-- pv_equiv track=rewrite | github.com/Kasiet2001/leetcode | min_additons_to_make_valid_string.py | addMinimum
-- ===== SOURCE A (Python) =====
-- def addMinimum(word):
--     n = len(word)
--     curr = 0
--     ans = 0
--     while curr < n:
--         count = 0
--         if word[curr] == 'a':
--             count += 1
--             curr += 1
--         if curr < n and word[curr] == 'b':
--             count += 1
--             curr += 1
--         if curr < n and word[curr] == 'c':
--             count += 1
--             curr += 1
--         ans += 3 - count
--     return ans
-- ===== SOURCE B (Python) =====
-- def addMinimum(word):
--     if not word:
--         return 0
--     groups = 1 + sum(1 for x, y in zip(word, word[1:]) if y <= x)
--     return 3 * groups - len(word)
-- ===== Notes on version B (the rewrite author's own statement) =====
-- stated objective: simpler
-- what changed: Replaced the greedy block-simulation while-loop with a closed form: count adjacent non-increasing pairs to get the number of 'abc' groups and return 3*groups - len(word).
import Mathlib
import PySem

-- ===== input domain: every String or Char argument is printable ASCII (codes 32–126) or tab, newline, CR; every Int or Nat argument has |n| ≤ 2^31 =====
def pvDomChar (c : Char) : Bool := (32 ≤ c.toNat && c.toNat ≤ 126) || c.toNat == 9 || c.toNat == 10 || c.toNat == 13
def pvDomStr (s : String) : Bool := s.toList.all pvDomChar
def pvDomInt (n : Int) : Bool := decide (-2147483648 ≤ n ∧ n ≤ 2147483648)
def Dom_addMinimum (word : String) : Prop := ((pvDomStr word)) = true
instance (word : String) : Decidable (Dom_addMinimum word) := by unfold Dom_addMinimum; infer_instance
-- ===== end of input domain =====

-- B replaces A's greedy block-simulation loop with a closed form (count adjacent
-- non-increasing pairs = number of groups); objective: simpler. A diverges on any
-- character outside {a,b,c}; Pre_ restricts to strings where A terminates.


-- ===== PORT A =====
-- Transliteration of A's while-loop; 'curr' is represented by the remaining suffix of
-- the word ('curr < n' = suffix nonempty, 'word[curr]' = its head). The loop is
-- fuel-bounded: on Pre_ inputs every iteration consumes at least one character, so
-- fuel |word| + 1 never runs out (outside Pre_ Python's loop diverges; Pre_ excludes that).
def pvLoopA : Nat → List Char → Int → Int
  | 0, _, ans => ans
  | _ + 1, [], ans => ans
  | f + 1, c :: rest, ans =>
    -- count = 0; if word[curr] == 'a': count += 1; curr += 1
    let p1 : Int × List Char := if c = 'a' then (1, rest) else (0, c :: rest)
    -- if curr < n and word[curr] == 'b': count += 1; curr += 1
    let p2 : Int × List Char :=
      match p1.2 with
      | d :: r => if d = 'b' then (p1.1 + 1, r) else p1
      | [] => p1
    -- if curr < n and word[curr] == 'c': count += 1; curr += 1
    let p3 : Int × List Char :=
      match p2.2 with
      | d :: r => if d = 'c' then (p2.1 + 1, r) else p2
      | [] => p2
    pvLoopA f p3.2 (ans + (3 - p3.1))

def addMinimum (word : String) : Int :=
  pvLoopA (word.toList.length + 1) word.toList 0

-- ===== PORT B =====
-- sum(1 for x, y in zip(word, word[1:]) if y <= x)
def pvDescents (s : List Char) : Int :=
  ((s.zip s.tail).countP (fun p => decide (p.2 ≤ p.1)) : Int)

def addMinimum_alt (word : String) : Int :=
  let s := word.toList
  if s = [] then 0
  else 3 * (1 + pvDescents s) - s.length

-- ===== PRECONDITION & SPEC =====
-- Pre_ excludes strings containing a character other than 'a','b','c': there A's
-- while-loop never advances curr, so Python A DIVERGES and returns nothing.
def Pre_addMinimum (word : String) : Prop :=
  (word.toList.all (fun c => c == 'a' || c == 'b' || c == 'c')) = true
instance (word : String) : Decidable (Pre_addMinimum word) := by
  unfold Pre_addMinimum; infer_instance
def pvWitness_addMinimum : String := "acb"

def Spec_addMinimum (word : String) (out : Int) : Prop := out = addMinimum_alt word
instance (word : String) (out : Int) : Decidable (Spec_addMinimum word out) := by
  unfold Spec_addMinimum; infer_instance

-- ===== CLAIM (what is proved, stated in full; the proofs are below) =====
def Claim_equal_addMinimum : Prop :=
  ∀ (word : String), Dom_addMinimum word → Pre_addMinimum word →
    Spec_addMinimum word (addMinimum word)

-- ===== LEMMAS AND PROOFS =====

theorem pvDescents_cons2 (c d : Char) (t : List Char) :
    pvDescents (c :: d :: t) = (if d ≤ c then 1 else 0) + pvDescents (d :: t) := by
  by_cases h : d ≤ c
  · simp [pvDescents, h]
    ring
  · simp [pvDescents, h]

theorem pvDescents_single (c : Char) : pvDescents [c] = 0 := by
  simp [pvDescents]

theorem pvLe_c (g : Char) (hg : g = 'a' ∨ g = 'b' ∨ g = 'c') : g ≤ 'c' := by
  rcases hg with h | h | h <;> subst h <;> decide

theorem pvLe_b_of_ne (g : Char) (hg : g = 'a' ∨ g = 'b' ∨ g = 'c')
    (h : ¬ g = 'c') : g ≤ 'b' := by
  rcases hg with h' | h' | h' <;> subst h' <;> first | decide | exact absurd rfl h

theorem pvLe_a_of_ne (g : Char) (hg : g = 'a' ∨ g = 'b' ∨ g = 'c')
    (hb : ¬ g = 'b') (hc : ¬ g = 'c') : g ≤ 'a' := by
  rcases hg with h' | h' | h' <;> subst h' <;>
    first | decide | exact absurd rfl hb | exact absurd rfl hc

-- Main loop invariant: on abc-strings with enough fuel, A's loop computes B's formula.
theorem pvLoopA_eq (f : Nat) :
    ∀ (s : List Char) (ans : Int), s.length ≤ f →
      (∀ c ∈ s, c = 'a' ∨ c = 'b' ∨ c = 'c') →
      pvLoopA (f + 1) s ans =
        ans + (if s = [] then 0 else 3 * (1 + pvDescents s) - s.length) := by
  induction f using Nat.strong_induction_on with
  | _ f IH =>
    intro s ans hlen hs
    match s with
    | [] => cases f <;> simp [pvLoopA]
    | c :: rest =>
      have hc := hs c (by simp)
      cases f with
      | zero => simp at hlen
      | succ f' =>
      have hIH := IH f' (Nat.lt_succ_self f')
      rcases hc with hc | hc | hc <;> subst hc
      · -- head 'a'
        match rest with
        | [] => simp [pvLoopA, pvDescents_single]
        | d :: r =>
          have hd := hs d (by simp)
          by_cases hdb : d = 'b'
          · subst hdb
            match r with
            | [] =>
              simp [pvLoopA, pvDescents_cons2, pvDescents_single]
            | e :: r2 =>
              have he := hs e (by simp)
              by_cases hec : e = 'c'
              · subst hec
                have step : pvLoopA (f' + 1 + 1) ('a'::'b'::'c'::r2) ans =
                    pvLoopA (f' + 1) r2 (ans + 0) := by simp [pvLoopA]
                have key := hIH r2 (ans + 0) (by simp at hlen ⊢; omega)
                  (fun x hx => hs x (by simp [hx]))
                rw [step, key]
                match r2 with
                | [] =>
                  simp [pvDescents_cons2, pvDescents_single]
                | g :: t =>
                  have hg := hs g (by simp)
                  rw [if_neg (by simp), if_neg (by simp),
                    pvDescents_cons2, pvDescents_cons2, pvDescents_cons2,
                    if_pos (pvLe_c g hg), if_neg (show ¬ ('b' ≤ 'a') by decide),
                    if_neg (show ¬ ('c' ≤ 'b') by decide)]
                  simp only [List.length_cons]
                  push_cast; ring
              · have step : pvLoopA (f' + 1 + 1) ('a'::'b'::e::r2) ans =
                    pvLoopA (f' + 1) (e::r2) (ans + 1) := by simp [pvLoopA, hec]
                have key := hIH (e::r2) (ans + 1) (by simp at hlen ⊢; omega)
                  (fun x hx => hs x (by simp [hx]))
                rw [step, key, if_neg (by simp), if_neg (by simp),
                  pvDescents_cons2, pvDescents_cons2,
                  if_pos (pvLe_b_of_ne e he hec),
                  if_neg (show ¬ ('b' ≤ 'a') by decide)]
                simp only [List.length_cons]
                push_cast; ring
          · by_cases hdc : d = 'c'
            · subst hdc
              have step : pvLoopA (f' + 1 + 1) ('a'::'c'::r) ans =
                  pvLoopA (f' + 1) r (ans + 1) := by simp [pvLoopA]
              have key := hIH r (ans + 1) (by simp at hlen ⊢; omega)
                (fun x hx => hs x (by simp [hx]))
              rw [step, key]
              match r with
              | [] =>
                simp [pvDescents_cons2, pvDescents_single]
              | g :: t =>
                have hg := hs g (by simp)
                rw [if_neg (by simp), if_neg (by simp),
                  pvDescents_cons2, pvDescents_cons2,
                  if_pos (pvLe_c g hg), if_neg (show ¬ ('c' ≤ 'a') by decide)]
                simp only [List.length_cons]
                push_cast; ring
            · -- d = 'a'
              have step : pvLoopA (f' + 1 + 1) ('a'::d::r) ans =
                  pvLoopA (f' + 1) (d::r) (ans + 2) := by simp [pvLoopA, hdb, hdc]
              have key := hIH (d::r) (ans + 2) (by simp at hlen ⊢; omega)
                (fun x hx => hs x (by simp [hx]))
              rw [step, key, if_neg (by simp), if_neg (by simp),
                pvDescents_cons2, if_pos (pvLe_a_of_ne d hd hdb hdc)]
              simp only [List.length_cons]
              push_cast; ring
      · -- head 'b'
        match rest with
        | [] => simp [pvLoopA, pvDescents_single]
        | d :: r =>
          have hd := hs d (by simp)
          by_cases hdc : d = 'c'
          · subst hdc
            have step : pvLoopA (f' + 1 + 1) ('b'::'c'::r) ans =
                pvLoopA (f' + 1) r (ans + 1) := by simp [pvLoopA]
            have key := hIH r (ans + 1) (by simp at hlen ⊢; omega)
              (fun x hx => hs x (by simp [hx]))
            rw [step, key]
            match r with
            | [] =>
              simp [pvDescents_cons2, pvDescents_single]
            | g :: t =>
              have hg := hs g (by simp)
              rw [if_neg (by simp), if_neg (by simp),
                pvDescents_cons2, pvDescents_cons2,
                if_pos (pvLe_c g hg), if_neg (show ¬ ('c' ≤ 'b') by decide)]
              simp only [List.length_cons]
              push_cast; ring
          · have step : pvLoopA (f' + 1 + 1) ('b'::d::r) ans =
                pvLoopA (f' + 1) (d::r) (ans + 2) := by simp [pvLoopA, hdc]
            have key := hIH (d::r) (ans + 2) (by simp at hlen ⊢; omega)
              (fun x hx => hs x (by simp [hx]))
            rw [step, key, if_neg (by simp), if_neg (by simp),
              pvDescents_cons2, if_pos (pvLe_b_of_ne d hd hdc)]
            simp only [List.length_cons]
            push_cast; ring
      · -- head 'c'
        match rest with
        | [] => simp [pvLoopA, pvDescents_single]
        | d :: r =>
          have hd := hs d (by simp)
          have step : pvLoopA (f' + 1 + 1) ('c'::d::r) ans =
              pvLoopA (f' + 1) (d::r) (ans + 2) := by simp [pvLoopA]
          have key := hIH (d::r) (ans + 2) (by simp at hlen ⊢; omega)
            (fun x hx => hs x (by simp [hx]))
          rw [step, key, if_neg (by simp), if_neg (by simp),
            pvDescents_cons2, if_pos (pvLe_c d hd)]
          simp only [List.length_cons]
          push_cast; ring

-- ===== VERDICT (by name: the statement is the Claim_ definition above) =====
theorem addMinimum_spec : Claim_equal_addMinimum := by
  intro word _ hpre
  have hpre' : ∀ c ∈ word.toList, c = 'a' ∨ c = 'b' ∨ c = 'c' := by
    intro c hc
    have h2 := List.all_eq_true.mp hpre c hc
    simp at h2
    tauto
  unfold Spec_addMinimum addMinimum addMinimum_alt
  rw [pvLoopA_eq word.toList.length word.toList 0 (le_refl _) hpre']
  by_cases h : word.toList = [] <;> simp [h]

..............................

### The problem
Return the lines above precisely as they appear, beginning at the first line and ending at the line with "-- fuel |word|", and nothing after it.

### Completed task
-- pv_equiv track=rewrite | github.com/Kasiet2001/leetcode | min_additons_to_make_valid_string.py | addMinimum
-- ===== SOURCE A (Python) =====
-- def addMinimum(word):
--     n = len(word)
--     curr = 0
--     ans = 0
--     while curr < n:
--         count = 0
--         if word[curr] == 'a':
--             count += 1
--             curr += 1
--         if curr < n and word[curr] == 'b':
--             count += 1
--             curr += 1
--         if curr < n and word[curr] == 'c':
--             count += 1
--             curr += 1
--         ans += 3 - count
--     return ans
-- ===== SOURCE B (Python) =====
-- def addMinimum(word):
--     if not word:
--         return 0
--     groups = 1 + sum(1 for x, y in zip(word, word[1:]) if y <= x)
--     return 3 * groups - len(word)
-- ===== Notes on version B (the rewrite author's own statement) =====
-- stated objective: simpler
-- what changed: Replaced the greedy block-simulation while-loop with a closed form: count adjacent non-increasing pairs to get the number of 'abc' groups and return 3*groups - len(word).
import Mathlib
import PySem

-- ===== input domain: every String or Char argument is printable ASCII (codes 32–126) or tab, newline, CR; every Int or Nat argument has |n| ≤ 2^31 =====
def pvDomChar (c : Char) : Bool := (32 ≤ c.toNat && c.toNat ≤ 126) || c.toNat == 9 || c.toNat == 10 || c.toNat == 13
def pvDomStr (s : String) : Bool := s.toList.all pvDomChar
def pvDomInt (n : Int) : Bool := decide (-2147483648 ≤ n ∧ n ≤ 2147483648)
def Dom_addMinimum (word : String) : Prop := ((pvDomStr word)) = true
instance (word : String) : Decidable (Dom_addMinimum word) := by unfold Dom_addMinimum; infer_instance
-- ===== end of input domain =====

-- B replaces A's greedy block-simulation loop with a closed form (count adjacent
-- non-increasing pairs = number of groups); objective: simpler. A diverges on any
-- character outside {a,b,c}; Pre_ restricts to strings where A terminates.


-- ===== PORT A =====
-- Transliteration of A's while-loop; 'curr' is represented by the remaining suffix of
-- the word ('curr < n' = suffix nonempty, 'word[curr]' = its head). The loop is
-- fuel-bounded: on Pre_ inputs every iteration consumes at least one character, so
-- fuel |word| + 1 never runs out (outside Pre_ Python's loop diverges; Pre_ excludes that).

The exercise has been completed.